TL;DR
By default, Inference Node tries to use as much available memory as possible in order to deliver the fastest inference speed. When the node starts, most of the VRAM (or RAM on macOS) left after loading your model is allocated to caching. Q: What if you plan to use your computer for other tasks in parallel, like gaming, video rendering, graphic design and other resource-intensive applications? A: Customisation and resources management.You can limit how much resources the node is allowed to utilize by doing two things:
- Pick a model
- Set a custom KV Cache configuration that suits the model and leaves enough free memory when summed up with the model size.
KV Cache in Fortytwo App
Easiest way to control cache size.
KV Cache in Fortytwo CLI
Convenient but more time consuming way to control cache size.
What Is KV Cache?
KV Cache is a reserved memory area used to store the model’s internal key–value tensors during inference. These tensors allow the model to avoid recalculating previous tokens, which significantly speeds up generation and enables longer context windows. Because KV Cache grows as the history/context (prompt) becomes longer, it directly affects:- Maximum context length — larger KV Cache allows the model to store more tokens.
- Inference speed — cached states reduce repeated computation.
- Total memory consumption — the node must hold both the model and its KV Cache at the same time.
- System stability — if KV Cache grows too large, other applications may experience slowdowns.
How KV Cache Works with the Model
KV Cache limit can be specified in GB or tokens size.

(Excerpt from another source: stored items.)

lemma pvCloseLoopB_spec (ps : List (Int × Int)) :
    ∀ (fuel : Nat) (c : PySem.Set (Int × Int)),
    c.Nodup → (∀ p ∈ ps, p ∈ c) →
    (∀ p ∈ c, Relation.TransGen (pvE ps) p.1 p.2) →
    (∀ p ∈ c, p.1 ∈ pvKeysL ps ∧ p.2 ∈ pvKeysL ps) →
    (pvKeysL ps).length * (pvKeysL ps).length + 1 ≤ fuel + c.length →
    (pvCloseLoopB ps fuel c).Nodup ∧
    (∀ a b, (a, b) ∈ pvCloseLoopB ps fuel c ↔ Relation.TransGen (pvE ps) a b) := by
  intro fuel
  induction fuel with
  | zero =>
      intro c hnd hps hsound hK hfuel
      exfalso
      have := pvPairLen_le hnd hK
      omega
  | succ fuel ih =>
      intro c hnd hps hsound hK hfuel
      have hrw : pvCloseLoopB ps (fuel + 1) c =
          (if (pvNewB ps c).isEmpty then c
           else pvCloseLoopB ps fuel (PySem.Set.union c (pvNewB ps c))) := rfl
      rw [hrw]
      by_cases hfix : (pvNewB ps c).isEmpty = true
      · rw [if_pos hfix]
        have hempty : pvNewB ps c = [] := List.isEmpty_iff.1 hfix
        have hclosed : ∀ a b d, (a, b) ∈ c → (b, d) ∈ ps → (a, d) ∈ c := by
          intro a b d hc hp
          by_contra hnot
          have hmem : (a, d) ∈ pvNewB ps c := by
            rw [pvNewB, PySem.Set.mem_diff, PySem.Set.mem_ofList]
            exact ⟨pvJoin_mem.2 ⟨b, hc, hp⟩, hnot⟩
          rw [hempty] at hmem
          exact absurd hmem (List.not_mem_nil)
        refine ⟨hnd, fun a b => ⟨fun h => hsound (a, b) h, fun h => ?_⟩⟩
        induction h with
        | single h' => exact hps _ h'
        | tail hab hbd ih' => exact hclosed _ _ _ ih' hbd
      · rw [if_neg hfix]
        have hnwnd : (pvNewB ps c).Nodup := by
          rw [pvNewB]; exact PySem.Set.nodup_diff _ _ (PySem.Set.nodup_ofList _)
        have hdisj : ∀ x ∈ pvNewB ps c, x ∉ c := by
          intro x hx
          rw [pvNewB, PySem.Set.mem_diff] at hx
          exact hx.2
        have hU : PySem.Set.union c (pvNewB ps c) = c ++ pvNewB ps c := by
          rw [PySem.Set.union_eq_update]
          exact PySem.Set.update_eq_append_of_disjoint _ _ hnwnd hdisj
        have hnwmem : ∀ x ∈ pvNewB ps c, ∃ b, (x.1, b) ∈ c ∧ (b, x.2) ∈ ps := by
          intro x hx
          rw [pvNewB, PySem.Set.mem_diff, PySem.Set.mem_ofList] at hx
          exact pvJoin_mem.1 hx.1
        have hlen : 1 ≤ (pvNewB ps c).length := by
          cases h : pvNewB ps c with
          | nil => rw [h] at hfix; simp at hfix
          | cons _ _ => simp
        rw [hU]
        refine ih (c ++ pvNewB ps c)
          (List.Nodup.append hnd hnwnd (fun a ha ha' => hdisj a ha' ha)) ?_ ?_ ?_ ?_
        · intro p hp; exact List.mem_append_left _ (hps p hp)
        · intro p hp
          rcases List.mem_append.1 hp with h | h
          · exact hsound p h
          · obtain ⟨b, h1, h2⟩ := hnwmem p h
            exact Relation.TransGen.tail (hsound (p.1, b) h1) h2
        · intro p hp
          rcases List.mem_append.1 hp with h | h
          · exact hK p h
          · obtain ⟨b, h1, h2⟩ := hnwmem p h
            exact ⟨(hK _ h1).1, pvMem_keysL.2 ⟨(b, p.2), h2, Or.inr rfl⟩⟩
        · simp only [List.length_append]
          omega

lemma pvKeysL_len_le (ps : List (Int × Int)) : (pvKeysL ps).length ≤ 2 * ps.length := by
  refine le_trans (PySem.Set.length_ofList_le _) ?_
  induction ps with
  | nil => simp
  | cons p ps ih =>
      simp only [List.flatMap_cons, List.length_append, List.length_cons, List.length_nil] at *
      omega

-- counting: |{e ∈ C : e.1 = k}| = |W| when C is a nodup pair set whose k-rows are exactly W
lemma pvCountFst {C : List (Int × Int)} {W : List Int} {k : Int}
    (hC : C.Nodup) (hW : W.Nodup) (hmem : ∀ v, (k, v) ∈ C ↔ v ∈ W) :
    (C.filter (fun e => e.1 == k)).length = W.length := by
  have hnd : ((C.filter (fun e => e.1 == k)).map Prod.snd).Nodup := by
    refine (hC.filter _).map_on ?_
    intro p hp q hq h
    simp only [List.mem_filter, beq_iff_eq] at hp hq
    exact Prod.ext (hp.2.trans hq.2.symm) h
  have hperm : ((C.filter (fun e => e.1 == k)).map Prod.snd).Perm W := by
    refine (List.perm_ext_iff_of_nodup hnd hW).2 (fun v => ?_)
    simp only [List.mem_map, List.mem_filter, beq_iff_eq]
    constructor
    · rintro ⟨p, ⟨hp, hp1⟩, rfl⟩
      exact (hmem p.2).1 (by rw [← hp1]; simpa using hp)
    · intro hv
      exact ⟨(k, v), ⟨(hmem v).2 hv, rfl⟩, rfl⟩
  calc (C.filter (fun e => e.1 == k)).length
      = ((C.filter (fun e => e.1 == k)).map Prod.snd).length := (List.length_map ..).symm
    _ = W.length := hperm.length_eq

lemma pvCountSnd {C : List (Int × Int)} {L : List Int} {k : Int}
    (hC : C.Nodup) (hL : L.Nodup) (hmem : ∀ v, (v, k) ∈ C ↔ v ∈ L) :
    (C.filter (fun e => e.2 == k)).length = L.length := by
  have hnd : ((C.filter (fun e => e.2 == k)).map Prod.fst).Nodup := by
    refine (hC.filter _).map_on ?_
    intro p hp q hq h
    simp only [List.mem_filter, beq_iff_eq] at hp hq
    exact Prod.ext h (hp.2.trans hq.2.symm)
  have hperm : ((C.filter (fun e => e.2 == k)).map Prod.fst).Perm L := by
    refine (List.perm_ext_iff_of_nodup hnd hL).2 (fun v => ?_)
    simp only [List.mem_map, List.mem_filter, beq_iff_eq]
    constructor
    · rintro ⟨p, ⟨hp, hp2⟩, rfl⟩
      exact (hmem p.1).1 (by rw [← hp2]; simpa using hp)
    · intro hv
      exact ⟨(v, k), ⟨(hmem v).2 hv, rfl⟩, rfl⟩
  calc (C.filter (fun e => e.2 == k)).length
      = ((C.filter (fun e => e.2 == k)).map Prod.fst).length := (List.length_map ..).symm
    _ = L.length := hperm.length_eq

-- ===== VERDICT (by name: the statement is the Claim_ definition above) =====
theorem solution_spec : Claim_equal_solution := by
  intro n results hdom hpre
  obtain ⟨-, hps⟩ := hpre
  unfold Spec_solution
  -- A side
  obtain ⟨hAd, hAk⟩ := pvBuildA_spec results
  have hG0 : pvGood false (pvPairs results) (pvBuildA results) := by
    intro k
    simp only [hAd, pvSel_false]
    exact ⟨fun v hv => hv, fun v hv => Relation.TransGen.single hv,
      pvDir_nodup hps k, fun v hv => pvDir_subset_keysL hv⟩
  obtain ⟨hg1, hk1, ho1, hc1⟩ := pvCloseA_spec false (pvPairs results) (pvBuildA results) hG0 hAk
  have hsel1 : ∀ k, pvSel true ((pvCloseA false (pvBuildA results)).getD k ([], [])) =
      pvDir true (pvPairs results) k := by
    intro k
    have h := ho1 k
    rw [show (!false) = true from rfl] at h
    rw [h]; simp only [hAd, pvSel_true]
  have hG1 : pvGood true (pvPairs results) (pvCloseA false (pvBuildA results)) := by
    intro k
    rw [hsel1 k]
    exact ⟨fun v hv => hv, fun v hv => Relation.TransGen.single hv,
      pvDir_nodup hps k, fun v hv => pvDir_subset_keysL hv⟩
  obtain ⟨hg2, hk2, ho2, hc2⟩ :=
    pvCloseA_spec true (pvPairs results) (pvCloseA false (pvBuildA results)) hG1 (hk1.trans hAk)
  have hsel2 : ∀ k, pvSel false ((pvCloseA true (pvCloseA false (pvBuildA results))).getD k ([], [])) =
      pvSel false ((pvCloseA false (pvBuildA results)).getD k ([], [])) := by
    intro k
    have h := ho2 k
    rwa [show (!true) = false from rfl] at h
  -- B side
  have hedges : pvEdgesB results = pvPairs results := by
    show PySem.Set.ofList (pvPairs results) = pvPairs results
    exact PySem.Set.ofList_eq_self_of_nodup _ hps
  have hK2 := pvKeysL_len_le (pvPairs results)
  have hmul : 2 * (pvPairs results).length * (2 * (pvPairs results).length) =
      4 * (pvPairs results).length * (pvPairs results).length := by ring
  obtain ⟨hCnd, hCmem⟩ :=
    pvCloseLoopB_spec (pvPairs results)
      (4 * (pvPairs results).length * (pvPairs results).length + 1) (pvPairs results)
      hps (fun p hp => hp)
      (fun p hp => Relation.TransGen.single (show pvE (pvPairs results) p.1 p.2 by
        simpa [pvE] using hp))
      (fun p hp => ⟨pvMem_keysL.2 ⟨p, hp, Or.inl rfl⟩, pvMem_keysL.2 ⟨p, hp, Or.inr rfl⟩⟩)
      (by
        have := Nat.mul_le_mul hK2 hK2
        omega)
  -- assemble
  show solution n results = solution_alt n results
  simp only [solution, solution_alt, hedges]
  rw [hk2.trans (hk1.trans hAk)]
  have hplayers : PySem.Set.ofList ((pvPairs results).flatMap (fun e => [e.1, e.2])) =
      pvKeysL (pvPairs results) := rfl
  rw [hplayers]
  apply PySem.List.foldl_congr_mem'
  intro k hk acc
  set C := pvCloseLoopB (pvPairs results)
      (4 * (pvPairs results).length * (pvPairs results).length + 1) (pvPairs results) with hC
  set D := pvCloseA true (pvCloseA false (pvBuildA results)) with hD
  have hWnd : (pvSel false (D.getD k ([], []))).Nodup := by
    rw [hD, hsel2 k]; exact (hg1 k).2.2.1
  have hLnd : (pvSel true (D.getD k ([], []))).Nodup := (hg2 k).2.2.1
  have hW : (C.filter (fun e => e.1 == k)).length = (pvSel false (D.getD k ([], []))).length := by
    refine pvCountFst hCnd hWnd (fun v => ?_)
    rw [hCmem k v, hD, hsel2 k, hc1 k hk v, pvR_false_iff]
  have hL : (C.filter (fun e => e.2 == k)).length = (pvSel true (D.getD k ([], []))).length := by
    refine pvCountSnd hCnd hLnd (fun v => ?_)
    rw [hCmem v k, hD, hc2 k hk v, pvR_true_iff]
  refine if_congr ?_ rfl rfl
  rw [show ∀ p : List Int × List Int, p.1 = pvSel false p from fun p => rfl,
    show ∀ p : List Int × List Int, p.2 = pvSel true p from fun p => rfl,
    List.length_append, hW, hL]
  push_cast
  constructor <;> intro h <;> omega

This number represents the maximum KV Cache size the node is allowed to use. This is the amount of memory that will be attempted to be taken up by the node on top of what the model itself takes up. Thus:- If your system has enough available memory -> the node will use the full value you provided.
- Otherwise -> it will only take what is left, and it might not leave enough space for other processes. This might lead to freezes and lags if you intend to run other programs alongside your node.
Case A
- Available system memory: 20 GB
- Model size: 5 GB
- Custom KV Cache limit: 4 GB
- You get some free resources to run other processes.

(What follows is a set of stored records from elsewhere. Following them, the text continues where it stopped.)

lemma sweep_fold_inv (board : List (List String)) :
    ∀ (l : List (Nat × Nat)),
      (∀ p ∈ l, p.1 < board.length ∧ p.2 < board.headI.length) →
      ∀ st : PySem.Set (Nat × Nat) × Bool, st.1.Nodup → SoundSafe board st.1 →
      (l.foldl (sweepF board board.length board.headI.length) st).1.Nodup ∧
      SoundSafe board (l.foldl (sweepF board board.length board.headI.length) st).1 ∧
      st.1 ⊆ (l.foldl (sweepF board board.length board.headI.length) st).1 ∧
      st.1.length ≤ (l.foldl (sweepF board board.length board.headI.length) st).1.length ∧
      ((l.foldl (sweepF board board.length board.headI.length) st).2 = false →
        st.2 = false ∧ (l.foldl (sweepF board board.length board.headI.length) st).1 = st.1 ∧
        ∀ p ∈ l, p ∉ st.1 → cellO board p.1 p.2 = true →
          ¬ nbProp board.length board.headI.length st.1 p) ∧
      (st.2 = false → (l.foldl (sweepF board board.length board.headI.length) st).2 = true →
        st.1.length < (l.foldl (sweepF board board.length board.headI.length) st).1.length) := by
  intro l
  induction l with
  | nil =>
    intro _ st hnd hsn
    refine ⟨hnd, hsn, fun x hx => hx, le_refl _,
      fun h2 => ⟨h2, rfl, fun p hp => absurd hp (by simp)⟩, fun h1 h2 => ?_⟩
    rw [List.foldl_nil, h1] at h2
    exact absurd h2 (by simp)
  | cons p t ih =>
    intro hl st hnd hsn
    obtain ⟨hp1, hp2⟩ := hl p (List.mem_cons_self ..)
    have hlt : ∀ q ∈ t, q.1 < board.length ∧ q.2 < board.headI.length :=
      fun q hq => hl q (List.mem_cons_of_mem _ hq)
    simp only [List.foldl_cons]
    by_cases hc : p ∉ st.1 ∧ cellO board p.1 p.2 = true ∧
        nbProp board.length board.headI.length st.1 p
    · have hstep : sweepF board board.length board.headI.length st p
          = (PySem.Set.add st.1 (p.1, p.2), true) := by
        rw [sweepF, if_pos ((sweepF_cond_iff board _ _ st p).2 hc)]
      obtain ⟨hnm, hO, hnb⟩ := hc
      have hadd : PySem.Set.add st.1 (p.1, p.2) = st.1 ++ [p] := by
        rw [PySem.Set.add_of_not_mem (by simpa using hnm)]
      have hrp : Reach board p.1 p.2 := by
        rcases hnb with ⟨hg, hm⟩ | ⟨hg, hm⟩ | ⟨hg, hm⟩ | ⟨hg, hm⟩
        · obtain ⟨ha, hb, hr⟩ := hsn _ hm
          exact Reach.step p.1 p.2 (p.1-1) p.2 hp1 hp2 hO
            (Or.inr (Or.inl ⟨by omega, rfl⟩)) hr
        · obtain ⟨ha, hb, hr⟩ := hsn _ hm
          exact Reach.step p.1 p.2 (p.1+1) p.2 hp1 hp2 hO
            (Or.inl ⟨rfl, rfl⟩) hr
        · obtain ⟨ha, hb, hr⟩ := hsn _ hm
          exact Reach.step p.1 p.2 p.1 (p.2-1) hp1 hp2 hO
            (Or.inr (Or.inr (Or.inr ⟨rfl, by omega⟩))) hr
        · obtain ⟨ha, hb, hr⟩ := hsn _ hm
          exact Reach.step p.1 p.2 p.1 (p.2+1) hp1 hp2 hO
            (Or.inr (Or.inr (Or.inl ⟨rfl, rfl⟩))) hr
      have hnd' : (PySem.Set.add st.1 (p.1, p.2)).Nodup := PySem.Set.nodup_add _ _ hnd
      have hsn' : SoundSafe board (PySem.Set.add st.1 (p.1, p.2)) := by
        intro q hq
        rcases (PySem.Set.mem_add _ _ _).1 hq with hq | hq
        · exact hsn q hq
        · subst hq; exact ⟨hp1, hp2, hrp⟩
      obtain ⟨c1, c2, c3, c4, c5, c6⟩ :=
        ih hlt (PySem.Set.add st.1 (p.1, p.2), true) hnd' hsn'
      have c4' : (PySem.Set.add st.1 (p.1, p.2)).length
          ≤ (t.foldl (sweepF board board.length board.headI.length)
              (PySem.Set.add st.1 (p.1, p.2), true)).1.length := c4
      rw [hstep]
      have hsub : st.1 ⊆ PySem.Set.add st.1 (p.1, p.2) := by
        intro x hx; exact (PySem.Set.mem_add _ _ _).2 (Or.inl hx)
      have hlen : st.1.length < (PySem.Set.add st.1 (p.1, p.2)).length := by
        rw [hadd, List.length_append]; simp
      refine ⟨c1, c2, fun x hx => c3 (hsub hx), by omega, ?_, ?_⟩
      · intro hfalse
        exact absurd (c5 hfalse).1 (by simp)
      · intro _ _
        omega
    · have hstep : sweepF board board.length board.headI.length st p = st := by
        rw [sweepF, if_neg (fun hh => hc ((sweepF_cond_iff board _ _ st p).1 hh))]
      rw [hstep]
      obtain ⟨c1, c2, c3, c4, c5, c6⟩ := ih hlt st hnd hsn
      refine ⟨c1, c2, c3, c4, ?_, c6⟩
      intro hfalse
      obtain ⟨e1, e2, e3⟩ := c5 hfalse
      refine ⟨e1, e2, ?_⟩
      intro q hq
      rcases List.mem_cons.1 hq with rfl | hq
      · intro hn hO hnb; exact hc ⟨hn, hO, hnb⟩
      · exact e3 q hq

lemma sound_length_le (board : List (List String)) (S : List (Nat × Nat))
    (hnd : S.Nodup) (hsn : SoundSafe board S) :
    S.length ≤ board.length * board.headI.length := by
  classical
  rw [← List.toFinset_card_of_nodup hnd]
  have hsub : S.toFinset ⊆ Finset.range board.length ×ˢ Finset.range board.headI.length := by
    intro q hq
    obtain ⟨h1, h2, _⟩ := hsn q (List.mem_toFinset.1 hq)
    simp [Finset.mem_product, h1, h2]
  calc S.toFinset.card ≤ _ := Finset.card_le_card hsub
  _ = board.length * board.headI.length := by simp

lemma bLoop_spec (board : List (List String)) :
    ∀ (fuel : Nat) (S : List (Nat × Nat)), S.Nodup → SoundSafe board S →
      board.length * board.headI.length < S.length + fuel →
      ∃ R, bLoop board board.length board.headI.length fuel S = R ∧
        R.Nodup ∧ SoundSafe board R ∧ S ⊆ R ∧
        R = (bSweep board board.length board.headI.length R).1 ∧
        (bSweep board board.length board.headI.length R).2 = false := by
  intro fuel
  induction fuel with
  | zero =>
    intro S hnd hsn hlen
    have := sound_length_le board S hnd hsn
    omega
  | succ f ih =>
    intro S hnd hsn hlen
    have hcl : ∀ p ∈ cellList board.length board.headI.length,
        p.1 < board.length ∧ p.2 < board.headI.length := by
      intro p hp; obtain ⟨i, j⟩ := p; exact mem_cellList.1 hp
    obtain ⟨c1, c2, c3, c4, c5, c6⟩ := sweep_fold_inv board _ hcl (S, false) hnd hsn
    rw [← bSweep_eq] at c1 c2 c3 c4 c5 c6
    have hstep : bLoop board board.length board.headI.length (f + 1) S
        = (if (bSweep board board.length board.headI.length S).2
           then bLoop board board.length board.headI.length f
             (bSweep board board.length board.headI.length S).1
           else (bSweep board board.length board.headI.length S).1) := rfl
    by_cases hch : (bSweep board board.length board.headI.length S).2 = true
    · have hlt := c6 rfl hch
      have hlt2 : S.length < (bSweep board board.length board.headI.length S).1.length := by
        simpa using hlt
      obtain ⟨R, hR, r1, r2, r3, r4, r5⟩ :=
        ih (bSweep board board.length board.headI.length S).1 c1 c2 (by omega)
      refine ⟨R, ?_, r1, r2, fun x hx => r3 (c3 hx), r4, r5⟩
      rw [hstep, if_pos hch]
      exact hR
    · have hfalse : (bSweep board board.length board.headI.length S).2 = false := by
        cases h : (bSweep board board.length board.headI.length S).2
        · rfl
        · exact absurd h hch
      obtain ⟨e1, e2, e3⟩ := c5 hfalse
      have e2' : (bSweep board board.length board.headI.length S).1 = S := by
        simpa using e2
      refine ⟨S, ?_, hnd, hsn, fun x hx => hx, e2'.symm, hfalse⟩
      rw [hstep, if_neg (by rw [hfalse]; simp)]
      exact e2' 

lemma foldl_add_if_mem {C : Nat × Nat → Prop} [DecidablePred C] :
    ∀ (l : List (Nat × Nat)) (s : PySem.Set (Nat × Nat)) (q : Nat × Nat),
      (q ∈ l.foldl (fun s p => if C p then PySem.Set.add s p else s) s
        ↔ q ∈ s ∨ (q ∈ l ∧ C q)) := by
  intro l
  induction l with
  | nil => intro s q; simp
  | cons p t ih =>
    intro s q
    simp only [List.foldl_cons]
    by_cases hC : C p
    · rw [if_pos hC, ih]
      constructor
      · rintro (hq | ⟨hq, hcq⟩)
        · rcases (PySem.Set.mem_add _ _ _).1 hq with hq | rfl
          · exact Or.inl hq
          · exact Or.inr ⟨List.mem_cons_self .., hC⟩
        · exact Or.inr ⟨List.mem_cons_of_mem _ hq, hcq⟩
      · rintro (hq | ⟨hq, hcq⟩)
        · exact Or.inl ((PySem.Set.mem_add _ _ _).2 (Or.inl hq))
        · rcases List.mem_cons.1 hq with rfl | hq
          · exact Or.inl ((PySem.Set.mem_add _ _ _).2 (Or.inr rfl))
          · exact Or.inr ⟨hq, hcq⟩
    · rw [if_neg hC, ih]
      constructor
      · rintro (hq | ⟨hq, hcq⟩)
        · exact Or.inl hq
        · exact Or.inr ⟨List.mem_cons_of_mem _ hq, hcq⟩
      · rintro (hq | ⟨hq, hcq⟩)
        · exact Or.inl hq
        · rcases List.mem_cons.1 hq with rfl | hq
          · exact absurd hcq hC
          · exact Or.inr ⟨hq, hcq⟩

- Model is small, and if it is fast as well, you might entirely avoid experiencing freezes or lags when your node generates inference.
- If there is no intention to run other programs alongside your node, then you have 11 GB left free. You might want to increase the KV Cache size to make the most of it.
Case B
- Available system memory: 20 GB
- Model size: 15 GB
- Custom KV Cache limit: 10 GB
- Node loads the model first.
- Then it uses up to 5 GB of leftover memory.
- You have no free resources to run other processes.
- Your system resources are fully utilized for quality inference.
- This is still a safe way to run the node and correlates with
--kv-size-mode auto.
Simple Rules
To ensure smooth noderunning:- Determine how much memory you can afford to allocate to your node.
Example: 10 GB - Define KV Cache size that is 20%-30% of your memory pool
Example: 2 GB is 20% of 10 GB - Select a model that will work with 2 GB of KV Cache and is 2 GB smaller than your memory limit.
Example: 10 - 2 = 8 GB for the model - Start your node.
- Start other applications. Your node should not take more resources than allocated to it.
Remember that we only talk about the momory allocaition here. If you pick a heavy and slow model, then on the inference rounds the utilization of your GPU will spike and lead to freezes and lags if use use something resources-cousuming alongside your node.
How To Setup Custom KV Cache in Fortytwo App and Fortytwo CLI
Options
- Mode: Auto
Recommended by default. The node takes up as much memory as it requires or is available, but leaves some of it free so that you can work comfortably alongside it. - Mode: Min
Limits the node to 33% of your currently available memory. It is a dynamic value, it changes each time the node restarts. - Mode: Medium
Limits the node to 66% of your currently available memory. It is a dynamic value, it changes each time the node restarts. - Mode: Max
Use it when you dedicate your entire system to inference alone. Allows the node to use 100% of all available system memory. - Custom
Lets you manually define the exact KV Cache size that your node is allowed to consume:- Size in Tokens
The best way to work with models. Use it if you know how it works. Study the models that you run and define optimal sizes for ideal performance balance. - Size in GB The best shortcut, allows to have a static and understandable limit in GB. However, it is not the best in terms of performance balancing. You need to manually adapt it to the models you run if they drastically vary in size or you encounter poor perfromance.
- Size in Tokens
Setup
Fortytwo App
Fortytwo CLI
Choose preferred mode:
Auto | Min | Medium | Max or define custom size with Custom in GB or Custom in Tokens options.